Drowning is the third leading cause of unintentional death in the world according to the World Health Organization. This study examines the relationship between socioeconomic status, proximity to swimming lessons, and drowning rates in each county across the 12 midwestern states. A custom dataset was constructed by integrating information on drowning deaths and poverty statistics in 1,054 counties from the Centers for Disease Control and the United States Census Bureau, as well the locations of 316 swim lesson providers collected from the American Red Cross and other sources. Statistical analysis of this data was performed, including correlation testing, hypothesis testing, and regression.
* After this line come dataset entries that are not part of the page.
-- ===== PORT B =====

-- B's single pass: break at the first delimiter, flush the current word at '_'/whitespace
def bGo : List Char → List Char → List (List Char) → List (List Char)
  | [], cur, acc => if cur = [] then acc.reverse else (cur.reverse :: acc).reverse
  | c :: rest, cur, acc =>
    if PySem.Chars.isIn [c] stageDelims then
      (if cur = [] then acc.reverse else (cur.reverse :: acc).reverse)
    else if (c == '_' || PySem.Chars.isspace c) then
      bGo rest [] (if cur = [] then acc else cur.reverse :: acc)
    else
      bGo rest (c :: cur) acc

def normalize_stage_key_alt (raw : Option String) : Option String :=
  match raw with
  | none => none
  | some s =>
    if s = "" then none
    else
      let words := bGo (PySem.Chars.lower (PySem.Chars.strip s.toList)) [] []
      PySem.Dict.get? stageAliases (String.mk (PySem.Chars.join [' '] words))

-- ===== PRECONDITION & SPEC =====
def Spec_normalize_stage_key (raw : Option String) (out : Option String) : Prop := out = normalize_stage_key_alt raw
instance (raw : Option String) (out : Option String) : Decidable (Spec_normalize_stage_key raw out) := by unfold Spec_normalize_stage_key; infer_instance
Results indicated a positive correlation between county-level drowning rates and poverty rates (p = 0.01646 when H0 = relationship between drowning and poverty). Although more research is required, initial findings suggest a heightened need for public education on drowning risks and water safety in lower-income areas. 

40.  Bailey Hollis
Major: Human Physiology
Minor: Pre-Med Track
Mentor: Dr. Li-Chun (Queena) Lin (Iowa NeuroBank Core)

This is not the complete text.